NEW ORLEANS, May 17, 2022 (GLOBE NEWSWIRE) — Kahn Swick & Foti, LLC (“KSF”) and KSF partner, former Attorney General of Louisiana, Charles C. Foti, Jr., remind investors that they have until July 1, 2022 to file lead plaintiff applications in a securities class action lawsuit against Riskified Ltd. (the “Company”) (NYSE: RSKD), if they purchased or acquired the Company’s Class A common stock in or traceable to the Company’s July 2021 initial public offering (the “IPO”). This action is pending in the United States District Court for the Southern District of New York.

What You May Do

If you purchased or acquired shares of Riskified as above and would like to discuss your legal rights and how this case might affect you and your right to recover for your economic loss, you may, without obligation or cost to you, contact KSF Managing Partner Lewis Kahn toll-free at 1-877-515-1850 or via email (lewis.kahn@ksfcounsel.com), or visit http://www.ksfcounsel.com/cases/nyse-rskd/ to learn more. If you wish to serve as a lead plaintiff in this class action, you must petition the Court by July 1, 2022.

About the Lawsuit

Riskified and certain of its executives are charged with failing to disclose material information in its IPO Registration Statement, violating federal securities laws.

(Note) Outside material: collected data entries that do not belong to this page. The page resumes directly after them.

-- pv_equiv track=rewrite | github.com/MMD34/FC26-CAREER-MANAGER-ANALYTICS-SUITE | app/analytics/form.py | longest_unbeaten
-- ===== SOURCE A (Python) =====
-- from typing import Literal, Optional
--
-- Result = Literal["W", "D", "L"]
--
-- def longest_unbeaten(results: list[Result]) -> int:
--     """Length of the longest run without a loss (W or D count, L resets)."""
--     best = 0
--     run = 0
--     for r in results:
--         if r == "L":
--             run = 0
--         else:
--             run += 1
--             if run > best:
--                 best = run
--     return best
-- ===== SOURCE B (Python) =====
-- def _group_lens(rs):
--     """Lengths of the maximal consecutive runs of non-"L" results."""
--     lens = []
--     i = 0
--     n = len(rs)
--     while i < n:
--         if rs[i] == "L":
--             i += 1
--             while i < n and rs[i] == "L":
--                 i += 1
--         else:
--             j = i + 1
--             while j < n and rs[j] != "L":
--                 j += 1
--             lens.append(j - i)
--             i = j
--     return lens
--
-- def longest_unbeaten(results):
--     """Length of the longest run without a loss (W or D count, L resets)."""
--     return max(_group_lens(results), default=0)
-- ===== Notes on version B (the rewrite author's own statement) =====
-- stated objective: alternative
-- what changed: Replaces the stateful running-counter loop by a group-then-reduce pass: the list is partitioned into maximal runs of losses vs non-losses, and the answer is the max of the non-loss group lengths (default 0).
import Mathlib
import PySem

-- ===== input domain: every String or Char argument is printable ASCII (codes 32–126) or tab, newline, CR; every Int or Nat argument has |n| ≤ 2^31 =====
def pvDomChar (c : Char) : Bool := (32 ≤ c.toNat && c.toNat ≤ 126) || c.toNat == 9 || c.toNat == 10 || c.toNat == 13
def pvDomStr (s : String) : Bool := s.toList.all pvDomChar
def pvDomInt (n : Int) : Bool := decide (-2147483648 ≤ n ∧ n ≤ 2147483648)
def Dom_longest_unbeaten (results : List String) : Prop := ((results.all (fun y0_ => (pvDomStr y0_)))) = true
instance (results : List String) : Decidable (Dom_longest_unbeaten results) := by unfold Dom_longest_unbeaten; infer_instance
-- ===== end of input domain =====

-- B: group-then-reduce instead of A's stateful running counter (alternative decomposition, same O(n) cost).

-- ===== PORT A =====
-- A's loop: state (best, run); "L" resets run, otherwise run+1 and best updated.
def longest_unbeaten (results : List String) : Int :=
  (results.foldl
    (fun (s : Int × Int) r =>
      if r == "L" then (s.1, 0)
      else
        let run := s.2 + 1
        (if run > s.1 then run else s.1, run))
    (0, 0)).1

-- ===== PORT B =====
-- lengths of the maximal consecutive runs of non-"L" results (Source B's _group_lens):
-- an "L" group is skipped wholesale, a non-"L" group contributes its length.
def pvGroupLens (rs : List String) : List Int :=
  match rs with
  | [] => []
  | r :: rest =>
    if r == "L" then
      pvGroupLens (rest.dropWhile (fun x => x == "L"))
    else
      (((rest.takeWhile (fun x => !(x == "L"))).length : Int) + 1)
        :: pvGroupLens (rest.dropWhile (fun x => !(x == "L")))
termination_by rs.length
decreasing_by
  · exact Nat.lt_succ_of_le (List.length_dropWhile_le _ _)
  · exact Nat.lt_succ_of_le (List.length_dropWhile_le _ _)

-- max(lens, default=0): exact as foldl max 0 since every group length is ≥ 1.
def longest_unbeaten_alt (results : List String) : Int :=
  (pvGroupLens results).foldl max 0

-- ===== PRECONDITION & SPEC =====
def Spec_longest_unbeaten (results : List String) (out : Int) : Prop := out = longest_unbeaten_alt results
instance (results : List String) (out : Int) : Decidable (Spec_longest_unbeaten results out) := by unfold Spec_longest_unbeaten; infer_instance

-- ===== CLAIM (what is proved, stated in full; the proofs are below) =====
def Claim_equal_longest_unbeaten : Prop := ∀ (results : List String), Dom_longest_unbeaten results → Spec_longest_unbeaten results (longest_unbeaten results)

-- ===== LEMMAS AND PROOFS =====

-- "best so far" of the remaining list, given the current streak `run`.
def pvHb (l : List String) (run : Int) : Int :=
  match l with
  | [] => run
  | r :: t => if r == "L" then max run (pvHb t 0) else pvHb t (run + 1)

theorem pvHb_ge (l : List String) (run : Int) : run ≤ pvHb l run := by
  induction l generalizing run with
  | nil => simp [pvHb]
  | cons r t ih =>
    simp only [pvHb]
    split
    · exact le_max_left _ _
    · exact le_trans (by omega) (ih (run + 1))

-- A's fold computes max best (pvHb l run) whenever the invariant run ≤ best holds.
theorem foldA_eq (l : List String) (best run : Int) (h0 : 0 ≤ run) (h : run ≤ best) :
    (l.foldl
      (fun (s : Int × Int) r =>
        if r == "L" then (s.1, 0)
        else
          let run := s.2 + 1
          (if run > s.1 then run else s.1, run))
      (best, run)).1 = max best (pvHb l run) := by
  induction l generalizing best run with
  | nil => simp [pvHb, max_eq_left h]
  | cons r t ih =>
    simp only [List.foldl_cons, pvHb]
    by_cases hr : r == "L"
    · simp only [hr, if_true]
      rw [ih best 0 le_rfl (le_trans h0 h), ← max_assoc, max_eq_left h]
    · simp only [hr, Bool.false_eq_true, if_false]
      rw [ih _ (run + 1) (by omega) (by omega)]
      have := pvHb_ge t (run + 1)
      omega

theorem foldmax (xs : List Int) (a b : Int) :
    List.foldl max (max a b) xs = max a (List.foldl max b xs) := by
  induction xs generalizing b with
  | nil => rfl
  | cons x xs ih =>
    simp only [List.foldl_cons]
    rw [max_assoc, ih]

-- skipping one loss does not change the groups
theorem pvGroupLens_L (t : List String) : pvGroupLens ("L" :: t) = pvGroupLens t := by
  cases t with
  | nil => simp [pvGroupLens]
  | cons x t' =>
    by_cases hx : x == "L"
    · have hx' : x = "L" := by simpa using hx
      subst hx'
      simp [pvGroupLens, List.dropWhile]
    · simp [pvGroupLens, List.dropWhile, hx]

theorem pvHb_prefix (t : List String) (run : Int) :
    pvHb t run
      = pvHb (t.dropWhile (fun x => !(x == "L")))
          (run + ((t.takeWhile (fun x => !(x == "L"))).length : Int)) := by
  induction t generalizing run with
  | nil => simp [pvHb]
  | cons r t ih =>
    by_cases hr : r == "L"
    · simp [pvHb, List.dropWhile, List.takeWhile, hr]
    · simp only [List.dropWhile, List.takeWhile, hr, Bool.not_false, List.length_cons]
      have hstep : pvHb (r :: t) run = pvHb t (run + 1) := by
        simp [pvHb, hr]
      rw [hstep, ih (run + 1)]
      congr 1
      push_cast
      ring

theorem pvHb_eq_B : ∀ (n : ℕ) (l : List String), l.length ≤ n →
    pvHb l 0 = List.foldl max 0 (pvGroupLens l) := by
  intro n
  induction n with
  | zero =>
    intro l hl
    have : l = [] := List.eq_nil_of_length_eq_zero (Nat.le_zero.mp hl)
    subst this
    simp [pvHb, pvGroupLens]
  | succ n ih =>
    intro l hl
    cases l with
    | nil => simp [pvHb, pvGroupLens]
    | cons r t =>
      simp only [List.length_cons] at hl
      by_cases hr : r == "L"
      · have hr' : r = "L" := by simpa using hr
        subst hr'
        have h1 : pvHb ("L" :: t) 0 = pvHb t 0 := by
          have := pvHb_ge t (0 : Int)
          simp [pvHb]; omega
        rw [h1, pvGroupLens_L, ih t (by omega)]
      · -- non-loss head: peel the leading non-"L" group
        set tw : Int := ((t.takeWhile (fun x => !(x == "L"))).length : Int) with htw
        set d := t.dropWhile (fun x => !(x == "L")) with hd
        have hdlen : d.length ≤ t.length := List.length_dropWhile_le _ _
        have hGL : pvGroupLens (r :: t) = (tw + 1) :: pvGroupLens d := by
          simp [pvGroupLens, hr, htw, hd]
        have hHb : pvHb (r :: t) 0 = pvHb d (tw + 1) := by
          have hstep : pvHb (r :: t) 0 = pvHb t (0 + 1) := by
            simp [pvHb, hr]
          rw [hstep, pvHb_prefix t (0 + 1), ← hd, ← htw]
          congr 1
          ring
        rw [hGL, hHb]
        simp only [List.foldl_cons]
        have htw0 : (0 : Int) ≤ tw := by positivity
        cases hdc : d with
        | nil =>
          simp [pvHb, pvGroupLens]
          omega
        | cons x d' =>
          have hxL : x = "L" := by
            have hh := List.head?_dropWhile_not (fun x => !(x == "L")) t
            rw [← hd, hdc] at hh
            simp only [List.head?_cons] at hh
            simpa using hh
          subst hxL
          have hd'len : d'.length ≤ n := by
            rw [hdc] at hdlen
            simp only [List.length_cons] at hdlen
            omega
          simp only [pvHb, beq_self_eq_true, if_true]
          rw [pvGroupLens_L, ih d' hd'len]
          have h2 : max (0 : Int) (tw + 1) = tw + 1 := by omega
          rw [h2]
          have h3 : (tw + 1) = max (tw + 1) (0 : Int) := by omega
          rw [h3, foldmax]
          have := pvHb_ge d' (0 : Int)
          rw [ih d' hd'len] at this
          omega

-- ===== VERDICT (by name: the statement is the Claim_ definition above) =====
theorem longest_unbeaten_spec : Claim_equal_longest_unbeaten := by
  intro results _
  show longest_unbeaten results = longest_unbeaten_alt results
  unfold longest_unbeaten longest_unbeaten_alt
  rw [foldA_eq results 0 0 le_rfl le_rfl, pvHb_eq_B results.length results le_rfl]
  have h := foldmax (pvGroupLens results) 0 0
  simp only [max_self] at h
  exact h.symm
theorem keys_modify_add {ν : Type} (d : PySem.Dict String ν) (k : String) (d0 : ν) (f : ν → ν) :
    (d.modify k d0 f).keys = PySem.Set.add d.keys k := by
  rw [PySem.Dict.keys_modify]
  by_cases h : d.contains k
  · rw [PySem.Dict.keys_insert_of_contains _ _ h, PySem.Set.add_of_mem ((PySem.Dict.contains_iff_mem_keys d k).1 h)]
  · rw [PySem.Dict.keys_insert_of_not_contains _ _ (by simpa using h),
        PySem.Set.add_of_not_mem (fun hm => h ((PySem.Dict.contains_iff_mem_keys d k).2 hm))]

-- A's uploaded_parts dict has exactly the nonempty resolved parents as keys, in first-occurrence order.
theorem uploaded_keys_eq (md_results : List (String × List (String × String))) (l : List String) (d : PySem.Dict String (PySem.Set String)) :
    (l.foldl (fun d key =>
      if resolveParent md_results key ≠ "" then d.modify (resolveParent md_results key) PySem.Set.empty (fun s => s.add key) else d) d).keys
    = PySem.Set.update d.keys ((l.map (fun k => resolveParent md_results k)).filter (fun p => p ≠ "")) := by
  induction l generalizing d with
  | nil => simp [PySem.Set.update]
  | cons k l ih =>
    rw [List.foldl_cons, ih, List.map_cons, List.filter_cons]
    by_cases h : resolveParent md_results k = ""
    · rw [if_neg (by simp [h]), if_neg (by simp [h])]
    · rw [if_pos h, if_pos (by simp [h]), keys_modify_add, PySem.Set.update_cons]

-- A's per-parent uploaded key set equals a filter of the uploaded keys, for a nonempty parent.
theorem uploaded_getD_eq (md_results : List (String × List (String × String))) (l : List String) (d : PySem.Dict String (PySem.Set String)) (p : String) (hp : p ≠ "") :
    (l.foldl (fun d key =>
      if resolveParent md_results key ≠ "" then d.modify (resolveParent md_results key) PySem.Set.empty (fun s => s.add key) else d) d).getD p PySem.Set.empty
    = PySem.Set.update (d.getD p PySem.Set.empty) (l.filter (fun k => resolveParent md_results k = p)) := by
  induction l generalizing d with
  | nil => simp [PySem.Set.update]
  | cons k l ih =>
    rw [List.foldl_cons, ih, List.filter_cons]
    by_cases h : resolveParent md_results k = ""
    · have hne : resolveParent md_results k ≠ p := by rw [h]; exact Ne.symm hp
      rw [if_neg (by simp [h]), if_neg (by simp [hne])]
    · by_cases hkp : resolveParent md_results k = p
      · rw [if_pos h, if_pos (by simp [hkp]), PySem.Set.update_cons, hkp, PySem.Dict.getD_modify_self]
      · rw [if_pos h, if_neg (by simp [hkp]), PySem.Dict.getD_modify]
        rw [if_neg (fun e => hkp e.symm)]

The alleged false and misleading statements and omissions include, but are not limited to, that: (i) as the Company expanded its user base, the quality of the Company’s machine learning platform had deteriorated (rather than improved as represented in the Registration Statement); (ii) the Company had expanded its customer base into industries with relatively high rates of fraud – including partnerships with cryptocurrency and remittance business – in which the Company had limited experience, and that this expansion had negatively impacted the effectiveness of the Company’s machine learning platform; (iii) the Company suffered from materially higher chargebacks and cost of revenue and depressed gross profits and gross profit margins during its third fiscal quarter of 2021; and (iv) as a result of the foregoing, the Company’s representations in its Registration Statement were materially false and misleading, and lacked a factual basis.

The case is Thomas v. Riskified Ltd., et al., No. 22-cv-03545.

About Kahn Swick & Foti, LLC

KSF, whose partners include former Louisiana Attorney General Charles C. Foti, Jr., is one of the nation’s premier boutique securities litigation law firms. KSF serves a variety of clients – including public institutional investors, hedge funds, money managers and retail investors – in seeking recoveries for investment losses emanating from corporate fraud or malfeasance by publicly traded companies. KSF has offices in New York, California, Louisiana and New Jersey.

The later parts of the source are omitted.